Your medical information is the hot new commodity in the cybercriminal market. After the Anthem breach revealed in February and believed to affect up to 80 million people and the more recent Premera breach, affecting about 11 million people, we should all be on guard.
Information stolen in these attacks include personally identifiable information, such as names, dates of birth, and Social Security numbers--things you can't change as easily as a password and which can be used by identity thieves to open accounts in your name. Even worse, if medical history gets stolen (which does not appear to be the case in these two incidents), criminals can use that information to blackmail you.
The Anthem breach was discovered in January and news broke in early February, but I just last week (mid-March) got a letter saying that my personal information was affected. Although the stolen information doesn't appear to have been used (yet) by the hackers, this kind of information can be used years from now. Anthem is offering free identity theft repair services for two years. The right thing for them to do, however, is offer it for a lifetime, since that's how long sensitive information can be used.
I previously mentioned seven things you can and should do after a breach, such as check your credit report and turn on two-factor authentication for all your accounts. There are two other options if you're especially concerned about identity theft: Set up a fraud alert or a credit freeze with the three main credit bureaus.
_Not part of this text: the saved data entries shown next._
-- pv_equiv track=rewrite | github.com/J-Jaeh/algorithm | 프로그래머스/lv0/120848. 팩토리얼/팩토리얼.py | solution
-- ===== SOURCE A (Python) =====
-- def solution(n):
--     list_n =[]
--     for a in range(1,11):
--         list_n.append(fac(a))
--
--     count =0
--     for a in list_n:
--         if a<=n:
--             count+=1
--
--     return count
--
-- def fac(n):
--     if n>1:
--         return n*fac(n-1)
--     else:
--         return 1
-- ===== SOURCE B (Python) =====
-- def solution(n):
--     count = 0
--     f = 1
--     for a in range(1, 11):
--         f *= a
--         if f <= n:
--             count += 1
--     return count
-- ===== Notes on version B (the rewrite author's own statement) =====
-- stated objective: simpler
-- what changed: Replaced the two-pass version (build a list of 10 independently recursively computed factorials, then count) with one fused loop maintaining a running factorial product and a counter.
import Mathlib
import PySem

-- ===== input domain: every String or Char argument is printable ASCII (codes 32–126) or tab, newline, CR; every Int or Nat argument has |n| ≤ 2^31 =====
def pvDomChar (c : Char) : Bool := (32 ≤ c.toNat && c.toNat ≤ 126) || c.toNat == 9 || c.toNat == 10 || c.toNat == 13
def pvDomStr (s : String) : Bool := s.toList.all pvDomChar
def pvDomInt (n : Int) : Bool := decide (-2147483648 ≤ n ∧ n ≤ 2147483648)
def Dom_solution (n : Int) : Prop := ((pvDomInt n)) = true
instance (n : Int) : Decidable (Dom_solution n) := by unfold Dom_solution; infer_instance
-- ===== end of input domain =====

-- B fuses A's two passes (build list of recursively computed factorials, then count) into one loop
-- with a running factorial product and a counter; objective: simpler.


-- ===== PORT A =====
-- recursive helper fac, literal port of A's fac
def fac (n : Int) : Int :=
  if h : n > 1 then n * fac (n - 1) else 1
  termination_by n.toNat
  decreasing_by omega

def solution (n : Int) : Int :=
  let list_n := (PySem.List.pyRange 1 11 1).foldl (fun acc a => acc ++ [fac a]) []
  let count := list_n.foldl (fun count a => if a ≤ n then count + 1 else count) 0
  count

-- ===== PORT B =====
def solution_alt (n : Int) : Int :=
  let st := (PySem.List.pyRange 1 11 1).foldl
    (fun (st : Int × Int) a =>
      let f := st.2 * a
      (if f ≤ n then st.1 + 1 else st.1, f))
    (0, 1)
  st.1

-- ===== PRECONDITION & SPEC =====
def Spec_solution (n : Int) (out : Int) : Prop := out = solution_alt n
instance (n : Int) (out : Int) : Decidable (Spec_solution n out) := by unfold Spec_solution; infer_instance

-- ===== CLAIM (what is proved, stated in full; the proofs are below) =====
def Claim_equal_solution : Prop := ∀ (n : Int), Dom_solution n → Spec_solution n (solution n)

-- ===== LEMMAS AND PROOFS =====

-- ===== VERDICT (by name: the statement is the Claim_ definition above) =====
theorem solution_spec : Claim_equal_solution := by
  intro n _
  show solution n = solution_alt n
  have h1 : fac 1 = 1 := by rw [fac]; norm_num
  have h2 : fac 2 = 2 := by rw [fac]; norm_num [h1]
  have h3 : fac 3 = 6 := by rw [fac]; norm_num [h2]
  have h4 : fac 4 = 24 := by rw [fac]; norm_num [h3]
  have h5 : fac 5 = 120 := by rw [fac]; norm_num [h4]
  have h6 : fac 6 = 720 := by rw [fac]; norm_num [h5]
  have h7 : fac 7 = 5040 := by rw [fac]; norm_num [h6]
  have h8 : fac 8 = 40320 := by rw [fac]; norm_num [h7]
  have h9 : fac 9 = 362880 := by rw [fac]; norm_num [h8]
  have h10 : fac 10 = 3628800 := by rw [fac]; norm_num [h9]
  have hr : PySem.List.pyRange 1 11 1 = [1,2,3,4,5,6,7,8,9,10] := by decide
  simp only [solution, solution_alt, hr, List.foldl]
  norm_num [h1, h2, h3, h4, h5, h6, h7, h8, h9, h10]
theorem Tinv_step (zs : List (Int × Int)) (t : List Int) (x : Int)
    (h : Tinv zs t) (hpos : ∀ al ∈ zs, 1 ≤ al.2) :
    Tinv (zs ++ [(x, 1 + maxUnder x zs)]) (insertTail t x) := by
  obtain ⟨hlen, hk⟩ := h
  have hU0 : 0 ≤ maxUnder x zs := maxUnder_nonneg x zs
  have hchar : ∀ k (hk' : k < t.length), (t[k] < x ↔ (k : Int) < maxUnder x zs) := by
    intro k hk'
    constructor
    · intro hlt
      obtain ⟨⟨al, hmem, hge, heq⟩, _⟩ := hk k hk'
      have := maxUnder_bound x zs al hmem (by rw [heq]; exact hlt)
      omega
    · intro hkU
      rcases maxUnder_attain x zs with h0 | ⟨al, hmem, hax, heq⟩
      · omega
      · have hp := hpos al hmem
        have := (hk k hk').2 al hmem (by omega)
        omega
  have hUlen : maxUnder x zs ≤ (t.length : Int) := by
    rcases maxUnder_attain x zs with h0 | ⟨al, hmem, hax, heq⟩
    · omega
    · have := maxSnd_bound zs al hmem
      have hp := hpos al hmem
      omega
  by_cases hcase : maxUnder x zs = (t.length : Int)
  · -- all tails are < x: append
    have heq : insertTail t x = t ++ [x] := by
      apply insertTail_of_all_lt
      intro k hk'
      have := (hchar k hk').mpr (by omega)
      omega
    rw [heq]
    refine ⟨?_, ?_⟩
    · rw [maxSnd_append]
      simp only [List.length_append, List.length_cons, List.length_nil]
      push_cast
      omega
    · intro k hk'
      simp only [List.length_append, List.length_cons, List.length_nil] at hk'
      by_cases hklt : k < t.length
      · have hget : (t ++ [x])[k]'(by simp; omega) = t[k] := List.getElem_append_left hklt
        obtain ⟨⟨al, hmem, hge, hale⟩, hub⟩ := hk k hklt
        refine ⟨⟨al, by simp [hmem], hge, by rw [hget]; exact hale⟩, ?_⟩
        intro al' hmem' hge'
        rcases List.mem_append.mp hmem' with hm | hm
        · rw [hget]; exact hub al' hm hge'
        · simp only [List.mem_singleton] at hm
          subst hm
          have := (hchar k hklt).mpr (by omega)
          rw [hget]
          simpa using le_of_lt this
      · have hkeq : k = t.length := by omega
        subst hkeq
        have hget : (t ++ [x])[t.length]'(by simp) = x := by
          rw [List.getElem_append_right le_rfl]; simp
        refine ⟨⟨(x, 1 + maxUnder x zs), by simp, by simp; omega, by rw [hget]⟩, ?_⟩
        intro al' hmem' hge'
        rcases List.mem_append.mp hmem' with hm | hm
        · have := maxSnd_bound zs al' hm
          omega
        · simp only [List.mem_singleton] at hm
          subst hm
          rw [hget]
  · -- replace the first tail ≥ x, at index maxUnder
    have hUlt : maxUnder x zs < (t.length : Int) := lt_of_le_of_ne hUlen hcase
    have huI : ((maxUnder x zs).toNat : Int) = maxUnder x zs := Int.toNat_of_nonneg hU0
    have hult : (maxUnder x zs).toNat < t.length := by omega
    have hxu : x ≤ t[(maxUnder x zs).toNat] := by
      by_contra hc
      push Not at hc
      have := (hchar _ hult).mp hc
      omega
    have heq : insertTail t x = t.set (maxUnder x zs).toNat x := by
      apply insertTail_of_found t x _ hult
      · intro k hk' hklt
        have := (hchar k hk').mpr (by omega)
        omega
      · exact hxu
    rw [heq]
    refine ⟨?_, ?_⟩
    · rw [maxSnd_append]
      simp only [List.length_set]
      omega
    · intro k hk'
      simp only [List.length_set] at hk'
      by_cases hku : k = (maxUnder x zs).toNat
      · subst hku
        have hget : (t.set (maxUnder x zs).toNat x)[(maxUnder x zs).toNat]'(by simp; omega) = x :=
          List.getElem_set_self _
        refine ⟨⟨(x, 1 + maxUnder x zs), by simp, by simp; omega, by rw [hget]⟩, ?_⟩
        intro al' hmem' hge'
        rcases List.mem_append.mp hmem' with hm | hm
        · have hub := (hk _ hult).2 al' hm (by omega)
          rw [hget]; omega
        · simp only [List.mem_singleton] at hm
          subst hm
          rw [hget]
      · have hget : (t.set (maxUnder x zs).toNat x)[k]'(by simp; omega) = t[k]'(by omega) :=
          List.getElem_set_ne (by omega) _
        obtain ⟨⟨al, hmem, hge, hale⟩, hub⟩ := hk k (by omega)
        refine ⟨⟨al, by simp [hmem], hge, by rw [hget]; exact hale⟩, ?_⟩
        intro al' hmem' hge'
        rcases List.mem_append.mp hmem' with hm | hm
        · rw [hget]; exact hub al' hm hge'
        · simp only [List.mem_singleton] at hm
          subst hm
          simp only at hge'
          have := (hchar k (by omega)).mpr (by omega)
          rw [hget]
          simpa using le_of_lt this

theorem B_fold (nums : List Int) : Tinv (lsOf nums) (nums.foldl insertTail []) := by
  induction nums using List.reverseRecOn with
  | nil =>
    refine ⟨by simp [lsOf, maxSnd], ?_⟩
    intro k hk
    simp at hk
  | append_singleton xs x ih =>
    rw [lsOf_append, List.foldl_append]
    simp only [List.foldl_cons, List.foldl_nil]
    exact Tinv_step _ _ _ ih (lsOf_pos xs)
Fraud alert: When you place a fraud alert on your credit report with one of the bureaus, it will notify the other two bureaus to place fraud alerts on your credit file. This is basically like raising a red flag on your file so that new applications will be scrutinized more. However, Clark Howard notes that these are often ignored and you're better off doing a credit freeze.
Credit freeze: This prohibits a credit bureau from releasing information from your report without your written consent and it prevents new applications for credit. If you need to take out a new loan or get a new credit card, you can temporarily un-freeze (thaw?) your credit with a PIN only you know. Unlike the fraud alert, you have to do this with each bureau and the cost is up to $10 per freeze (and another to temporarily unfreeze or lift the freeze), depending on the bureau and your state. See Howard's article for more details.
You might want to get a credit freeze for any of your children affected by this breach as well. Only some states allow a parent or guardian to do that, however.
One more thing: Taxes. Usually I'm all for procrastinating on doing taxes until the deadline, but in this case, you might want to file as soon as possible. Armed with the kinds of personal information stolen in these incidents, identity thieves could file a fake return in your name and get your refund.